▶ Exercise description
Check each line of the entries below for the word "pvTokenCategory", and copy out the ones that have it.

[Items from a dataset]
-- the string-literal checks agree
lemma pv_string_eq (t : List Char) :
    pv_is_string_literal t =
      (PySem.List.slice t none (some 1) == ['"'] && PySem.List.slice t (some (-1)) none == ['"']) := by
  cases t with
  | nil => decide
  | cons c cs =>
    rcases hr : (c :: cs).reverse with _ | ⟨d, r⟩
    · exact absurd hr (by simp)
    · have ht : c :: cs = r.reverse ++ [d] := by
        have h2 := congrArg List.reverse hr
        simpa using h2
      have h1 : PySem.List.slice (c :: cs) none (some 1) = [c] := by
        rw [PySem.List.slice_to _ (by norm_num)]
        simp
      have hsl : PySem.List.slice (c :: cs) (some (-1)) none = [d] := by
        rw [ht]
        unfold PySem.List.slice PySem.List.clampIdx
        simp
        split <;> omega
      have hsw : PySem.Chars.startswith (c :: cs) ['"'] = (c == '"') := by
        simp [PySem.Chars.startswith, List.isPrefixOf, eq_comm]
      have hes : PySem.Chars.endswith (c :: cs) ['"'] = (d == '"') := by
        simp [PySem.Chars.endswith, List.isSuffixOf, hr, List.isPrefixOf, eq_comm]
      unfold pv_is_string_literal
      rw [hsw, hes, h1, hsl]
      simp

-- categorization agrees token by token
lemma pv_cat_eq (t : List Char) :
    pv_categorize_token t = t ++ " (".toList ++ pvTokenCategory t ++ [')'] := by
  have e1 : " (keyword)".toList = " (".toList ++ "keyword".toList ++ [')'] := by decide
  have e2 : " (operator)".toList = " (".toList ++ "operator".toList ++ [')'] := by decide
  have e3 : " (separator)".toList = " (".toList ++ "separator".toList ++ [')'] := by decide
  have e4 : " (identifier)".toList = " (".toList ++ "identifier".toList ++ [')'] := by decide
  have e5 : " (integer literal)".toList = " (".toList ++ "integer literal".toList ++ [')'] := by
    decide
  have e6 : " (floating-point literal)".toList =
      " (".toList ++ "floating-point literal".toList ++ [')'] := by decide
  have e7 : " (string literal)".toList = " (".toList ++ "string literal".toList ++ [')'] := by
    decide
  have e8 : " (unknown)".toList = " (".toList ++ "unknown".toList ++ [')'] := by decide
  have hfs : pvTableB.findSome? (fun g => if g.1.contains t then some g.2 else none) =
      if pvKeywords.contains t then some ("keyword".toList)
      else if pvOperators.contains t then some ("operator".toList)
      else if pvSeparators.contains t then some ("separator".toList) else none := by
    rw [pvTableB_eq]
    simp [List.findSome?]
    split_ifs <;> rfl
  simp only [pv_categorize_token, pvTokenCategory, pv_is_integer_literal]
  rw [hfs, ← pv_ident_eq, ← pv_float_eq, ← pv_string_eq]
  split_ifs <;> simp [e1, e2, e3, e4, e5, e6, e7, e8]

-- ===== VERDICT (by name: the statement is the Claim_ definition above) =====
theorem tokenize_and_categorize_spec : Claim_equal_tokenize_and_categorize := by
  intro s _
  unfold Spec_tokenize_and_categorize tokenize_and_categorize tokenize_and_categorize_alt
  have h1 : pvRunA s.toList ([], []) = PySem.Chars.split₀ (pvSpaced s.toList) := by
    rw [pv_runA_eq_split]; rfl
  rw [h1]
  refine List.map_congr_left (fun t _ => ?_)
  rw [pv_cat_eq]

==

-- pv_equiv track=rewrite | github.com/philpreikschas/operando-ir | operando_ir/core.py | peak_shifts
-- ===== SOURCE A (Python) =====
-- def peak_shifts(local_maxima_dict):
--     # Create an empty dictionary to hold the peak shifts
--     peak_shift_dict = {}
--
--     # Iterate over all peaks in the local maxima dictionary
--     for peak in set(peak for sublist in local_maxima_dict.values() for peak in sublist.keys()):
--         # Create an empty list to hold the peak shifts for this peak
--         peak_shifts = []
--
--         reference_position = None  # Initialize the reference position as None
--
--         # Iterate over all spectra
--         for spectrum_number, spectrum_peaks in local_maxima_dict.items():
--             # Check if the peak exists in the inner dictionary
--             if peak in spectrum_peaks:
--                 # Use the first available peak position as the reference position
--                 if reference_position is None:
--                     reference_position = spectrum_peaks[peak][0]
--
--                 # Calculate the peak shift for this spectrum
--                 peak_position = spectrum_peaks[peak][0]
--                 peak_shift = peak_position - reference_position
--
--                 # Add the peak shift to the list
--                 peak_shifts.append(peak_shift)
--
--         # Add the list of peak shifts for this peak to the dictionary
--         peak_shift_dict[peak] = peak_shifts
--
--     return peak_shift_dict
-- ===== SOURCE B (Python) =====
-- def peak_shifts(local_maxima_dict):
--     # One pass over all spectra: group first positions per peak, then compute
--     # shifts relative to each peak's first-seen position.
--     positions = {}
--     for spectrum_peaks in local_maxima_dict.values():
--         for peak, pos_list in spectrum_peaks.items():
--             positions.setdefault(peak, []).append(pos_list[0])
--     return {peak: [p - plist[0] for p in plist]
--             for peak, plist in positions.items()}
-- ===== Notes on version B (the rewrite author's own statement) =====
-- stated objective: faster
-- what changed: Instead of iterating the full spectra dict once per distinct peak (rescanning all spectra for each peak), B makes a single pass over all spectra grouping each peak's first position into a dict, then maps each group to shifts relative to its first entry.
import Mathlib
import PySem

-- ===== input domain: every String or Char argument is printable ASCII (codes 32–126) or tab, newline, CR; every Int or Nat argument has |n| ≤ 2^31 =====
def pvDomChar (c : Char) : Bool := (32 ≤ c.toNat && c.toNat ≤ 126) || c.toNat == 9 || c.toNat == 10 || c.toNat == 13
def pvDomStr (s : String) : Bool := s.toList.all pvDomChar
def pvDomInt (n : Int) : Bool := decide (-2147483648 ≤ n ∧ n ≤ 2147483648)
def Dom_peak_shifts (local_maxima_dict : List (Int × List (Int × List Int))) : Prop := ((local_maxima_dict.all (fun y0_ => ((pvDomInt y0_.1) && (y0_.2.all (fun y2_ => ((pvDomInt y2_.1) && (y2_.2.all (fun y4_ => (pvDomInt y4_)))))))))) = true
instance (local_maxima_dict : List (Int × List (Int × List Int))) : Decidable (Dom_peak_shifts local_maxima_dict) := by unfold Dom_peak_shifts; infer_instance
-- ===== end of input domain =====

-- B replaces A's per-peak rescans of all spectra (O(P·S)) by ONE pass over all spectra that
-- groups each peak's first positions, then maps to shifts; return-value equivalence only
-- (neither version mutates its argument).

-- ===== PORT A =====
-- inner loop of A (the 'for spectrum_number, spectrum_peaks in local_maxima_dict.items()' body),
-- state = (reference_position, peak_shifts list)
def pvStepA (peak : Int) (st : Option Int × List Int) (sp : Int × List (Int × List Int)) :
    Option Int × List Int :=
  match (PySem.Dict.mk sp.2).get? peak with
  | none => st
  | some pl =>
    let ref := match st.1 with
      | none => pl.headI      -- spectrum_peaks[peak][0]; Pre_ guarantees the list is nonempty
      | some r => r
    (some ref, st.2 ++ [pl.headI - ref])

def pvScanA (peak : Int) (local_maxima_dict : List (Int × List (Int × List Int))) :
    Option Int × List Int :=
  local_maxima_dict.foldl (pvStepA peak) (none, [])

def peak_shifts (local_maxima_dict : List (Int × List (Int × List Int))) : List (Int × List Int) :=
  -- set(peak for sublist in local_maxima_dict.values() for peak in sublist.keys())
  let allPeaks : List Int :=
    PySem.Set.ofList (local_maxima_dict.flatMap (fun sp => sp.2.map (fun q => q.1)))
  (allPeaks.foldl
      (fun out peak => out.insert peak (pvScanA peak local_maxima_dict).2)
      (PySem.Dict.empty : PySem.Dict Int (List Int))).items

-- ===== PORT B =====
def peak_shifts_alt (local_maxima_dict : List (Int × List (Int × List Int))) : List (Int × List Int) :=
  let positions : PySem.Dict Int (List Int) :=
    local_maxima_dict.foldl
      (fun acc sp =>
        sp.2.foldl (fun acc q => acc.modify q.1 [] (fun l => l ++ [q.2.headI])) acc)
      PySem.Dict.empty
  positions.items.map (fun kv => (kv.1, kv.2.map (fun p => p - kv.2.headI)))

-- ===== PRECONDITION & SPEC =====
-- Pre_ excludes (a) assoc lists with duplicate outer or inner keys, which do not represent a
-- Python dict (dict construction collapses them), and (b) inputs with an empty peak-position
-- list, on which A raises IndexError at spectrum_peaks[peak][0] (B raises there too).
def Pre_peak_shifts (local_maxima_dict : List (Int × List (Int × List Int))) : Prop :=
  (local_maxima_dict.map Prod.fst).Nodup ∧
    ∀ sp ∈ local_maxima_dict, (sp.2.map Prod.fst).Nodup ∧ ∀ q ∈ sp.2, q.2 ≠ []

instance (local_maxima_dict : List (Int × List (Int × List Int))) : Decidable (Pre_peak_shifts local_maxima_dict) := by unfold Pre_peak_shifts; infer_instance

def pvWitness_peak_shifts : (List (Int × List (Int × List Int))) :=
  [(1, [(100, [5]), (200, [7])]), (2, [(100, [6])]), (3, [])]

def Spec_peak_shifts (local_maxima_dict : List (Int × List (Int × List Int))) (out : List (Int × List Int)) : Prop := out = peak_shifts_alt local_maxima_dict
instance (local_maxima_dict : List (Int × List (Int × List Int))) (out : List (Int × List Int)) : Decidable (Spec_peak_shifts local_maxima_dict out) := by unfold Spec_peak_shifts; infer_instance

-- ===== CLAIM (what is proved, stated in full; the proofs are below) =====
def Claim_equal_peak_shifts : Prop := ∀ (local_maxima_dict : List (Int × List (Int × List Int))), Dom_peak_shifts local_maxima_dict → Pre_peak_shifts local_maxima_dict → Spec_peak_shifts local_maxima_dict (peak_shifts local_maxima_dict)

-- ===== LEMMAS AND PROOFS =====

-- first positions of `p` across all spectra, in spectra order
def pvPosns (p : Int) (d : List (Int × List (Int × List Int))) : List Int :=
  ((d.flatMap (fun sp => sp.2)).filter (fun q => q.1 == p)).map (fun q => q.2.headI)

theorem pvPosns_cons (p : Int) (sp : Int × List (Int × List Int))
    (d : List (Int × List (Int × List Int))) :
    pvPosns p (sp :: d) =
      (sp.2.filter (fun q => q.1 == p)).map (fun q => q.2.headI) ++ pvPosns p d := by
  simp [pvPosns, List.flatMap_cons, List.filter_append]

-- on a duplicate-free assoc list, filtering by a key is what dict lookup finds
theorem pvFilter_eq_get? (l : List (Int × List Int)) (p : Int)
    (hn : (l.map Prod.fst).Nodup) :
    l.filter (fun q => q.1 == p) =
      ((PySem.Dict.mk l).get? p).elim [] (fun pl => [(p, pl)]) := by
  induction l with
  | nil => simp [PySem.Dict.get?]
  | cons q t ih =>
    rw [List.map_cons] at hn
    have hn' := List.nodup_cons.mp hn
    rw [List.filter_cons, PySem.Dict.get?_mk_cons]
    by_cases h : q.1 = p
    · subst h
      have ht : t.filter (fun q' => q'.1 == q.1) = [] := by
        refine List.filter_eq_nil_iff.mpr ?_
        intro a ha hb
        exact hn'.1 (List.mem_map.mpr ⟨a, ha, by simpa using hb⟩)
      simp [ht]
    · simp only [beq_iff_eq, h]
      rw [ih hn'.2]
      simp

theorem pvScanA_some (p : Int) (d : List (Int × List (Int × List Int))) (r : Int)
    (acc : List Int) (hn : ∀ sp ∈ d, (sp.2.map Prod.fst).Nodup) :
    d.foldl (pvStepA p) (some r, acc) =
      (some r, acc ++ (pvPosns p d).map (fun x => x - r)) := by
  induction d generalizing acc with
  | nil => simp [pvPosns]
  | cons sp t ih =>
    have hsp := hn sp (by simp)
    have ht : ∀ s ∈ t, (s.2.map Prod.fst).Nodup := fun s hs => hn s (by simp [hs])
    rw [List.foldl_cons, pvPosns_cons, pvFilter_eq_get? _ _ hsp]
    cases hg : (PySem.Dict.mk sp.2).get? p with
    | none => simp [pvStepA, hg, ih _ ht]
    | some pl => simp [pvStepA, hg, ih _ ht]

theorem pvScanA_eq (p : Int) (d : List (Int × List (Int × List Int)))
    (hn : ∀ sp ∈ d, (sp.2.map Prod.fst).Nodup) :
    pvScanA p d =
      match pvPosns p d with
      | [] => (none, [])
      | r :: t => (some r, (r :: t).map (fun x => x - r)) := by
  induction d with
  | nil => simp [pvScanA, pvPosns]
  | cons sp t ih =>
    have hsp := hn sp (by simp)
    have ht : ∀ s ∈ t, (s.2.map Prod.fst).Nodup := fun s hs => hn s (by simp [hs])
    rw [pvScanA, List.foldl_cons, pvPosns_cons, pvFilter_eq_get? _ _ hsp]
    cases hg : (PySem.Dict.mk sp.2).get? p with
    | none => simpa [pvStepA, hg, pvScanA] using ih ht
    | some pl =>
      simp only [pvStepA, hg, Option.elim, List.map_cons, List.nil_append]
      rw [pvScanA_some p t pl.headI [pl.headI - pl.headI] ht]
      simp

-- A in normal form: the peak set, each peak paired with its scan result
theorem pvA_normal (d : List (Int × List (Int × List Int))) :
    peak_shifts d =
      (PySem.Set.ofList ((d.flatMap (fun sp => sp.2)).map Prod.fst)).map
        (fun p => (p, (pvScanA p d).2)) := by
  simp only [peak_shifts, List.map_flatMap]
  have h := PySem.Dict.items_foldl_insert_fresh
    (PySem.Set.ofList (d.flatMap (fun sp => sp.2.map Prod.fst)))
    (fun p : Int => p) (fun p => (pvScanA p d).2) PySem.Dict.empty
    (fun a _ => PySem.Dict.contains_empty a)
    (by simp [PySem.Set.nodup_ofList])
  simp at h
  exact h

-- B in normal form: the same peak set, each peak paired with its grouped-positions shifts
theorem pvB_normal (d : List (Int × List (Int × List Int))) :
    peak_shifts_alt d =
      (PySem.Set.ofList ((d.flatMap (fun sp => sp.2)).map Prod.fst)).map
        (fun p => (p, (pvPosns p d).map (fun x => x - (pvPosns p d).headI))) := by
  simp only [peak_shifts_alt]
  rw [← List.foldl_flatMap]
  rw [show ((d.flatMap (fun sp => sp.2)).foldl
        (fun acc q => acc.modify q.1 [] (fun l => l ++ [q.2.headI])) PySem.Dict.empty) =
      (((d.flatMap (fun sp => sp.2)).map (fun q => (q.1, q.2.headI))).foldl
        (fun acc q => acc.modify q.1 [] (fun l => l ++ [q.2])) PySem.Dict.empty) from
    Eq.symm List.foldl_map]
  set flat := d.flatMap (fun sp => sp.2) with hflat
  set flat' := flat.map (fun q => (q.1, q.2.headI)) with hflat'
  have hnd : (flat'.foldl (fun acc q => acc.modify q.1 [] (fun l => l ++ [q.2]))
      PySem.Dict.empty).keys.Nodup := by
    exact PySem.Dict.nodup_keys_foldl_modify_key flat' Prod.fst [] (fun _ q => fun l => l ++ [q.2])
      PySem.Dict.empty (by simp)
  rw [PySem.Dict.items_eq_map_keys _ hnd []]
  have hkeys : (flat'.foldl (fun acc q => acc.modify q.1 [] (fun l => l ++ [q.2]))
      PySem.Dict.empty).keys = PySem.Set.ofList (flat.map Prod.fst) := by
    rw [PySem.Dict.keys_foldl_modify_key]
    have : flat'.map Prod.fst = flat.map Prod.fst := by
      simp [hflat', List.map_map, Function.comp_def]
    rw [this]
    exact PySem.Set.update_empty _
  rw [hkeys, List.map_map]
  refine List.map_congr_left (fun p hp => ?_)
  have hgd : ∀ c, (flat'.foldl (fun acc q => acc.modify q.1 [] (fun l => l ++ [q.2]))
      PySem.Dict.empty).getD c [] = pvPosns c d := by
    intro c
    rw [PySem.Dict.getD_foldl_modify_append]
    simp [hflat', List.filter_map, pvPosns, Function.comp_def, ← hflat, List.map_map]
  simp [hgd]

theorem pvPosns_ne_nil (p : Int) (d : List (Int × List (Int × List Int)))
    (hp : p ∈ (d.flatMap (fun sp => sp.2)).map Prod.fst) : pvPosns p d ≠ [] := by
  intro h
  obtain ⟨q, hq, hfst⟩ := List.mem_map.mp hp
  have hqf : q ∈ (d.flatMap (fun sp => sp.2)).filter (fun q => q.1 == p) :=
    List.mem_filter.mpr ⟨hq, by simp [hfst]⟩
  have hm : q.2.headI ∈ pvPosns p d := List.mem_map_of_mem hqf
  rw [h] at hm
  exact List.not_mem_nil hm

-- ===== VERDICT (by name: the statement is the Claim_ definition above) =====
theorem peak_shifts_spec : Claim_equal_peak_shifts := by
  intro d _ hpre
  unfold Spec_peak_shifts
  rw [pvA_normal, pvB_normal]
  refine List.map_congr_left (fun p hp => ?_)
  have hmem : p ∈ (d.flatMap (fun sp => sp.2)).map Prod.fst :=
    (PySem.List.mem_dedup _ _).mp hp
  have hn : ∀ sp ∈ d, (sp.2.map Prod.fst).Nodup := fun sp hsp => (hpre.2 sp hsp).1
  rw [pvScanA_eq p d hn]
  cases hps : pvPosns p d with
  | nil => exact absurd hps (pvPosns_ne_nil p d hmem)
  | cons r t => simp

---

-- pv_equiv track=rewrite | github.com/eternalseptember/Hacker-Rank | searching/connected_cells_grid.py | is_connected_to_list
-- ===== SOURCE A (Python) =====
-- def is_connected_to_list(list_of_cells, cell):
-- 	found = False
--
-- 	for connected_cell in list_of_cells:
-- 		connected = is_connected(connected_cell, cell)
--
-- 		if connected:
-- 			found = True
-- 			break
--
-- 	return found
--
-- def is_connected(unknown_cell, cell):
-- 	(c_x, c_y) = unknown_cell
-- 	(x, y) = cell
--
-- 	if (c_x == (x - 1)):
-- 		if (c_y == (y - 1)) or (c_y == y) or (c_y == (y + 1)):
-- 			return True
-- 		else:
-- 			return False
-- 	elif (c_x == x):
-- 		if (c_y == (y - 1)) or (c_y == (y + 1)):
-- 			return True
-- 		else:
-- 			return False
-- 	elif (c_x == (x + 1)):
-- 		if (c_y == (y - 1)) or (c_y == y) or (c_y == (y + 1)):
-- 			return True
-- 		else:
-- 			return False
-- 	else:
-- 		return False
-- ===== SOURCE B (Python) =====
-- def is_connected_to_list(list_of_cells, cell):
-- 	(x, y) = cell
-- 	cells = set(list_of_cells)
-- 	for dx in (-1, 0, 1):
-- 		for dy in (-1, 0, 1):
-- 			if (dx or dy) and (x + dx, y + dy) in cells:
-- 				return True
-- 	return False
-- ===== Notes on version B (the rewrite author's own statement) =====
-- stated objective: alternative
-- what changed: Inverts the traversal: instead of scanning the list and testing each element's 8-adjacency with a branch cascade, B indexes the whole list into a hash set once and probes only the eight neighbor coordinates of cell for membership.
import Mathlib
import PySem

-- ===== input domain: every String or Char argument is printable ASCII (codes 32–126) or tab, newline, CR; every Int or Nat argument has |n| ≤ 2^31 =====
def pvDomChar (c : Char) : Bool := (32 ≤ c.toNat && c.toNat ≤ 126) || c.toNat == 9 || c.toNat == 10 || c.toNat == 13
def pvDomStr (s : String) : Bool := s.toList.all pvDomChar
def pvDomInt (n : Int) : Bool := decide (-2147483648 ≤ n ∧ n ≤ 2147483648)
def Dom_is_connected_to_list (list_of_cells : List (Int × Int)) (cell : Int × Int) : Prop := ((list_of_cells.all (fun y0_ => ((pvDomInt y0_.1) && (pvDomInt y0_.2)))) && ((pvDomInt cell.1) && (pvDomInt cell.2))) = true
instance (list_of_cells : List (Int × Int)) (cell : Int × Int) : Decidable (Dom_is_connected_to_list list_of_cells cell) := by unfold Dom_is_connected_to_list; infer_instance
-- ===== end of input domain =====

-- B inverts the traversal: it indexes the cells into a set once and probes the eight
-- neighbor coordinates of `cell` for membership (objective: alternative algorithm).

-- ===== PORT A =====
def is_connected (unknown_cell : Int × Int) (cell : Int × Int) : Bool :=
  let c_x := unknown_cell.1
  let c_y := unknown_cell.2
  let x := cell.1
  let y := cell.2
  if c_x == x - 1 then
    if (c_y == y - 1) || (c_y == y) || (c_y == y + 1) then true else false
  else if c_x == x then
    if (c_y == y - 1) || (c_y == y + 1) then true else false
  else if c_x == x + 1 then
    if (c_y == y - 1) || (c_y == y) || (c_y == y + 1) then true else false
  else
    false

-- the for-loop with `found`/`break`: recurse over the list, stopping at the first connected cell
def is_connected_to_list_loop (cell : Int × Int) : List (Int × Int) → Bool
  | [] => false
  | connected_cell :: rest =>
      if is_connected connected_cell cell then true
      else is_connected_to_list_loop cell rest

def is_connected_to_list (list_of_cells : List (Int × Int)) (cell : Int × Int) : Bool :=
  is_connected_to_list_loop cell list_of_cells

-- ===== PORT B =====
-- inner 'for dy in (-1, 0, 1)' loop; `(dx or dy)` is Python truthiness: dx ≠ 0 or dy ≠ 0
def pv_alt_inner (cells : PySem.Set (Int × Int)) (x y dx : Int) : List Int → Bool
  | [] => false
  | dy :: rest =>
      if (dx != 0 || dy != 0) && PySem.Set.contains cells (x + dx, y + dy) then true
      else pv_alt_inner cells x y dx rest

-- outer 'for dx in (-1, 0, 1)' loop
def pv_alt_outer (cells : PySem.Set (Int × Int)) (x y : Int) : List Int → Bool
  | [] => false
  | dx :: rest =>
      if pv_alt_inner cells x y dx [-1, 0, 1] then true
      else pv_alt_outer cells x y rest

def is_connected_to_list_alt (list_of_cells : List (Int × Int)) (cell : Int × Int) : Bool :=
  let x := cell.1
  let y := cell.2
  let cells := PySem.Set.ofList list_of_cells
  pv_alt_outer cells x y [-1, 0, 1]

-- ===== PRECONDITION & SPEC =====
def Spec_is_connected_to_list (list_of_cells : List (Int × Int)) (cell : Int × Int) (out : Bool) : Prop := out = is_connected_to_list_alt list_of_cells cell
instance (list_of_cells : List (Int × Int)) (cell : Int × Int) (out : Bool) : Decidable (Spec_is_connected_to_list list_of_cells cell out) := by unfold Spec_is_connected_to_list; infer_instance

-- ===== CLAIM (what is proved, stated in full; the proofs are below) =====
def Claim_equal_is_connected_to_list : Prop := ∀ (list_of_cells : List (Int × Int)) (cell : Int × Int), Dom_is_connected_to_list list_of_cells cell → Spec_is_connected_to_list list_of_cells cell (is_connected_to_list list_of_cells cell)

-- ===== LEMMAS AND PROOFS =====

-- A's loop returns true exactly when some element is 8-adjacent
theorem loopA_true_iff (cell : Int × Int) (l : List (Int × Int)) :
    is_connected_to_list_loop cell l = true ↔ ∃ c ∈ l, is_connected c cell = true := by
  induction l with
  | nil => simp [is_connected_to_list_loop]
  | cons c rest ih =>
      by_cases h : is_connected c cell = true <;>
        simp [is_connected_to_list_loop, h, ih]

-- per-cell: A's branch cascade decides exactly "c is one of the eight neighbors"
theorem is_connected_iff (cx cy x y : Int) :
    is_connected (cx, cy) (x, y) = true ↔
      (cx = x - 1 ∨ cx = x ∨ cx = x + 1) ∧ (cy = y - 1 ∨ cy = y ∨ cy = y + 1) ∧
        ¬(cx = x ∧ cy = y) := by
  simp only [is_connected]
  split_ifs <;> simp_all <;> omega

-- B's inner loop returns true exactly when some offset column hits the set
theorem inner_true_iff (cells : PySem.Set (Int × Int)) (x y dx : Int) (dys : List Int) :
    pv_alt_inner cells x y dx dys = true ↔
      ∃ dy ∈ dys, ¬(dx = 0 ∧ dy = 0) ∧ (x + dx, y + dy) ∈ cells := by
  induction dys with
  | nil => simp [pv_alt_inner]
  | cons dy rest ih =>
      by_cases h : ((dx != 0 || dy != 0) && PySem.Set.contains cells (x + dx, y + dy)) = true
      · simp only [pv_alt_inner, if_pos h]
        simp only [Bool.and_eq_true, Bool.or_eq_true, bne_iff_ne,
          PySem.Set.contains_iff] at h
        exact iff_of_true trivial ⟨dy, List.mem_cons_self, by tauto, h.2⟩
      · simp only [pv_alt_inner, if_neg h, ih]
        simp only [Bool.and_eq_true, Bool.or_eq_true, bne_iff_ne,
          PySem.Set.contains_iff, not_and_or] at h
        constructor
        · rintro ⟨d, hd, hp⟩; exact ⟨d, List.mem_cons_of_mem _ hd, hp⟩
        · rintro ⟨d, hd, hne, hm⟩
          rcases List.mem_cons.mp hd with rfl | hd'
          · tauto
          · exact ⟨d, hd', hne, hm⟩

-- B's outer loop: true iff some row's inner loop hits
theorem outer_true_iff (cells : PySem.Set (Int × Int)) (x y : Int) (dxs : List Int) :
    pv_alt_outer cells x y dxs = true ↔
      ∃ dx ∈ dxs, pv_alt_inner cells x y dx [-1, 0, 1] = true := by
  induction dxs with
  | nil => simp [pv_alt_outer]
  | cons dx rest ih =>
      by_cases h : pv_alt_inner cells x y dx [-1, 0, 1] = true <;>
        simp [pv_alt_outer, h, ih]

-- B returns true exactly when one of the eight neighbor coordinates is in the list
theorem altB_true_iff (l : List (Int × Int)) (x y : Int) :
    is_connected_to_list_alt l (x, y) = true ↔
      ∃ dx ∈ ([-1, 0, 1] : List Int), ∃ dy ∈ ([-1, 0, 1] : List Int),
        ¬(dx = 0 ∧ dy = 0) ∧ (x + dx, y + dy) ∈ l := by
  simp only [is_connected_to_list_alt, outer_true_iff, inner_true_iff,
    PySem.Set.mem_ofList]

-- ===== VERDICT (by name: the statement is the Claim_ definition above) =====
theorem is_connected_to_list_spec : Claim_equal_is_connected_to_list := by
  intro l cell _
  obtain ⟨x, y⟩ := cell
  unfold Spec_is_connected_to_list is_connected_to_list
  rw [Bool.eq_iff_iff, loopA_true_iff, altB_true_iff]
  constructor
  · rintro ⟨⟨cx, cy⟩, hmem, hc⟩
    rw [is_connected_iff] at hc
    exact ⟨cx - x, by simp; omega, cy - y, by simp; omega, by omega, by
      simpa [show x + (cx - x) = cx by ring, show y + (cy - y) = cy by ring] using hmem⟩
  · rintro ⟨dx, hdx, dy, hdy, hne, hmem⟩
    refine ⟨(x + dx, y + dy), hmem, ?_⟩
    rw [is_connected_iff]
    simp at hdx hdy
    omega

▶ Exercise solution
    pv_categorize_token t = t ++ " (".toList ++ pvTokenCategory t ++ [')'] := by
  simp only [pv_categorize_token, pvTokenCategory, pv_is_integer_literal]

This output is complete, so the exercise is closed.